Intel Neuropmorphic Learning Lohi 2

Intel’s Neuromorphic Research Chip Loihi Demonstrates Real-Time Learning With 175x Lower Energy.

Intel Labs Improves Interactive, Continual Learning for Robots with Neuromorphic Computing.

Intel Labs, in collaboration with the Italian Institute of Technology and the Technical University of Munich, has introduced a new approach to neural network-based object learning. It specifically targets future applications like robotic assistants that interact with unconstrained environments, including in logistics, healthcare or elderly care. This research is a crucial step in improving the capabilities of future assistive or manufacturing robots. It uses neuromorphic computing through new interactive online object learning methods to enable robots to learn new objects after deployment.

iCub Robot
The iCub Robot Developed At The Italian Institute of Technology models human learning and development in a real world setting. Intel Labs’s Neuromorphic Computing Lab Studies Spiking Neuronal Architectures In Neuromorphic Chips In These Kind of Real World Settings to Develop With A More Agile, Adaptive Brain Capable Of Learning And Interacting With A User ( Image from Intel Corporation)

Using these new models, Intel and its collaborators successfully demonstrated continual interactive learning on Intel’s neuromorphic research chip, Loihi, measuring up to 175x lower energy to learn a new object instance with similar or better speed and accuracy compared to conventional methods running on a central processing unit (CPU). To accomplish this, researchers implemented a spiking neural network architecture on Loihi that localized learning to a single layer of plastic synapses and accounted for different object views by recruiting new neurons on demand. This enabled the learning process to unfold autonomously while interacting with the user.

iCub Simulated Setup
In a Simulated Setup, A Robot Actively Senses Objects By Moving Its Eyes (Event-Based Camera or Dynamic Vision Sensor) Generating “miscrosaccades” The Events Collected Are Used To Drive A Spiking Neural Network On The Lohi Chip. If The Object Or View Is New, Its SNN Representation Is Learned Or Updated.

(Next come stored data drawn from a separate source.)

-- pv_equiv track=rewrite | github.com/adrutkow/YTDL | YTDL.py | rename_filename
-- ===== SOURCE A (Python) =====
-- import unicodedata
--
-- def to_ascii(string):
--     """
--     Convert string to ASCII, replacing non-ASCII characters with their closest ASCII equivalents.
--     """
--     return unicodedata.normalize('NFKD', string).encode('ASCII', 'ignore').decode()
--
-- def rename_filename(txt, file_format):
--     """
--     Convert a string to a valid filename
--     :param txt: the string to be renamed
--     :param file_format: a suffix to be added at the end of the filename (e.g. ".mp3")
--     :return: the transformed filename
--     """
--     if len(txt) >= 10:
--         txt = txt[:10]
--     illegal_chars = ['<', '>', ':', '"', '/', '\\', '|', '?', '*', '.']
--     filename = to_ascii(txt)
--     for c in illegal_chars:
--         filename = filename.replace(c, "")
--     filename += "." + file_format
--     return filename
-- ===== SOURCE B (Python) =====
-- import unicodedata
--
-- ILLEGAL = frozenset('<>:"/\\|?*.')
--
-- def to_ascii(string):
--     return unicodedata.normalize('NFKD', string).encode('ASCII', 'ignore').decode()
--
-- def rename_filename(txt, file_format):
--     base = to_ascii(txt[:10])
--     return ''.join(ch for ch in base if ch not in ILLEGAL) + "." + file_format
-- ===== Notes on version B (the rewrite author's own statement) =====
-- stated objective: simpler
-- what changed: Replaces the loop of ten full-string .replace passes (one scan per illegal character) with a single pass over the truncated string filtering against a frozenset, and drops the redundant length test before slicing.
import Mathlib
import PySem

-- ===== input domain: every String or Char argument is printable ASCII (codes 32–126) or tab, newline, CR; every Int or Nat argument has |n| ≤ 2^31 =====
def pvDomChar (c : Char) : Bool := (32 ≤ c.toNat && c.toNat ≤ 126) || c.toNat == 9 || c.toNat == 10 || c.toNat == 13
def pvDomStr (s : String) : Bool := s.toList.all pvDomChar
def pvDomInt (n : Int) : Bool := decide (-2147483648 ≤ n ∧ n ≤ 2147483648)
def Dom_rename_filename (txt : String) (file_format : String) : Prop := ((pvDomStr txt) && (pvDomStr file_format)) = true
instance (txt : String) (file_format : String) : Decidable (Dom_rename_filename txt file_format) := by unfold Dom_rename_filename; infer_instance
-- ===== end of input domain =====

-- B replaces A's loop of ten whole-string .replace passes by one filtering pass over the
-- truncated string against a frozenset, and drops the redundant length test (simpler).
-- to_ascii (NFKD normalize + ASCII encode/'ignore') is ported as the identity: it is exact
-- on the ASCII domain Dom_rename_filename, where every character is already ASCII.

-- ===== PORT A =====
def pv_to_ascii (s : String) : String := s  -- exact on the ASCII domain (see note above)

def rename_filename (txt : String) (file_format : String) : String :=
  let txt := if 10 ≤ PySem.Str.len txt then PySem.Str.slice txt none (some 10) else txt
  let illegal_chars : List String := ["<", ">", ":", "\"", "/", "\\", "|", "?", "*", "."]
  let filename := pv_to_ascii txt
  let filename := illegal_chars.foldl (fun f c => PySem.Str.replace f c "") filename
  filename ++ ("." ++ file_format)

-- ===== PORT B =====
def pv_to_ascii_alt (s : String) : String := s  -- exact on the ASCII domain (see note above)

def pvIllegalSet : PySem.Set Char := PySem.Set.ofList ['<', '>', ':', '"', '/', '\\', '|', '?', '*', '.']

def rename_filename_alt (txt : String) (file_format : String) : String :=
  let base := pv_to_ascii_alt (PySem.Str.slice txt none (some 10))
  String.ofList (base.toList.filter (fun ch => !(PySem.Set.contains pvIllegalSet ch))) ++ ("." ++ file_format)

-- ===== PRECONDITION & SPEC =====
def Spec_rename_filename (txt : String) (file_format : String) (out : String) : Prop := out = rename_filename_alt txt file_format
instance (txt : String) (file_format : String) (out : String) : Decidable (Spec_rename_filename txt file_format out) := by unfold Spec_rename_filename; infer_instance

-- ===== CLAIM (what is proved, stated in full; the proofs are below) =====
def Claim_equal_rename_filename : Prop := ∀ (txt : String) (file_format : String), Dom_rename_filename txt file_format → Spec_rename_filename txt file_format (rename_filename txt file_format)

-- ===== LEMMAS AND PROOFS =====

-- Char `==` versus `decide (· = ·)`, with the arguments swapped
theorem pv_beq_decide (c a : Char) : (c == a) = decide (a = c) := by
  rw [Bool.eq_iff_iff, beq_iff_eq, decide_eq_true_iff]; exact eq_comm

-- replace.go with a single-character pattern and empty replacement is a filter
theorem pv_go_single (c : Char) : ∀ (fuel : Nat) (l acc : List Char), l.length ≤ fuel →
    PySem.Chars.replace.go [c] [] fuel l acc = acc.reverse ++ l.filter (fun x => x != c) := by
  intro fuel
  induction fuel with
  | zero =>
    intro l acc h
    cases l with
    | nil => simp [PySem.Chars.replace.go]
    | cons a t => simp at h
  | succ n ih =>
    intro l acc h
    cases l with
    | nil => simp [PySem.Chars.replace.go]
    | cons a t =>
      by_cases hc : a = c
      · subst hc
        have hp : [a].isPrefixOf (a :: t) = true := by simp [List.isPrefixOf]
        simp only [PySem.Chars.replace.go, hp, if_pos]
        rw [ih]
        · simp
        · simpa using Nat.le_of_succ_le_succ h
      · have hpre : [c].isPrefixOf (a :: t) = false := by
          simp [List.isPrefixOf]; exact fun h' => hc h'.symm
        simp only [PySem.Chars.replace.go, hpre]
        rw [ih t (a :: acc) (by simpa using Nat.le_of_succ_le_succ h)]
        simp [hc]

-- s.replace(c, "") for a single character c removes exactly the occurrences of c
theorem pv_replace_single (s : List Char) (c : Char) :
    PySem.Chars.replace s [c] [] = s.filter (fun x => x != c) := by
  rw [PySem.Chars.replace]
  simp only [List.isEmpty_cons, Bool.false_eq_true, if_false]
  exact pv_go_single c s.length s [] le_rfl

-- the filename part (before the suffix) of the two ports agrees on the character level
theorem pv_filename_eq (txt : String) :
    (["<", ">", ":", "\"", "/", "\\", "|", "?", "*", "."].foldl
        (fun f c => PySem.Str.replace f c "")
        (pv_to_ascii (if 10 ≤ PySem.Str.len txt then PySem.Str.slice txt none (some 10) else txt))).toList
      = (pv_to_ascii_alt (PySem.Str.slice txt none (some 10))).toList.filter
          (fun ch => !(PySem.Set.contains pvIllegalSet ch)) := by
  have hbase :
      (pv_to_ascii (if 10 ≤ PySem.Str.len txt then PySem.Str.slice txt none (some 10) else txt)).toList
        = (pv_to_ascii_alt (PySem.Str.slice txt none (some 10))).toList := by
    unfold pv_to_ascii pv_to_ascii_alt
    by_cases h : 10 ≤ PySem.Str.len txt
    · rw [if_pos h]
    · rw [if_neg h]
      have : PySem.Str.len txt = txt.toList.length := by
        simp [PySem.Str.len_eq]
      simp only [PySem.Str.toList_slice, PySem.Chars.slice_eq_listSlice]
      rw [show ((10 : Int)) = ((10 : Nat) : Int) by norm_num, PySem.List.slice_to_natCast]
      rw [List.take_of_length_le (by omega)]
  simp only [List.foldl_cons, List.foldl_nil]
  simp only [PySem.Str.toList_replace]
  rw [hbase]
  generalize (pv_to_ascii_alt (PySem.Str.slice txt none (some 10))).toList = base
  simp only [show ("<" : String).toList = ['<'] from rfl,
    show (">" : String).toList = ['>'] from rfl,
    show (":" : String).toList = [':'] from rfl,
    show ("\"" : String).toList = ['"'] from rfl,
    show ("/" : String).toList = ['/'] from rfl,
    show ("\\" : String).toList = ['\\'] from rfl,
    show ("|" : String).toList = ['|'] from rfl,
    show ("?" : String).toList = ['?'] from rfl,
    show ("*" : String).toList = ['*'] from rfl,
    show ("." : String).toList = ['.'] from rfl,
    show ("" : String).toList = [] from rfl]
  simp only [pv_replace_single, List.filter_filter]
  refine List.filter_congr ?_
  intro a _
  simp only [pvIllegalSet, PySem.Set.contains]
  have hset : (PySem.Set.ofList ['<', '>', ':', '"', '/', '\\', '|', '?', '*', '.'] : PySem.Set Char)
      = ['<', '>', ':', '"', '/', '\\', '|', '?', '*', '.'] := by decide
  rw [hset]
  simp [bne, Bool.not_or, Bool.and_comm, Bool.and_assoc, Bool.and_left_comm,
    pv_beq_decide, eq_comm]

-- ===== VERDICT (by name: the statement is the Claim_ definition above) =====
theorem rename_filename_spec : Claim_equal_rename_filename := by
  intro txt file_format _
  unfold Spec_rename_filename rename_filename rename_filename_alt
  exact congrArg (· ++ ("." ++ file_format))
    (String.toList_inj.mp (by rw [String.toList_ofList]; exact pv_filename_eq txt))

If The Object Is Known, It Is Recognized By The Network, And Respective Feedback Is Given To The User. (Credit: Intel Corporation)

The research was published in the paper “Interactive continual learning for robots: a neuromorphic approach,” which was named “Best Paper” at this year’s International Conference on Neuromorphic Systems (ICONS) hosted by Oak Ridge National Laboratory. 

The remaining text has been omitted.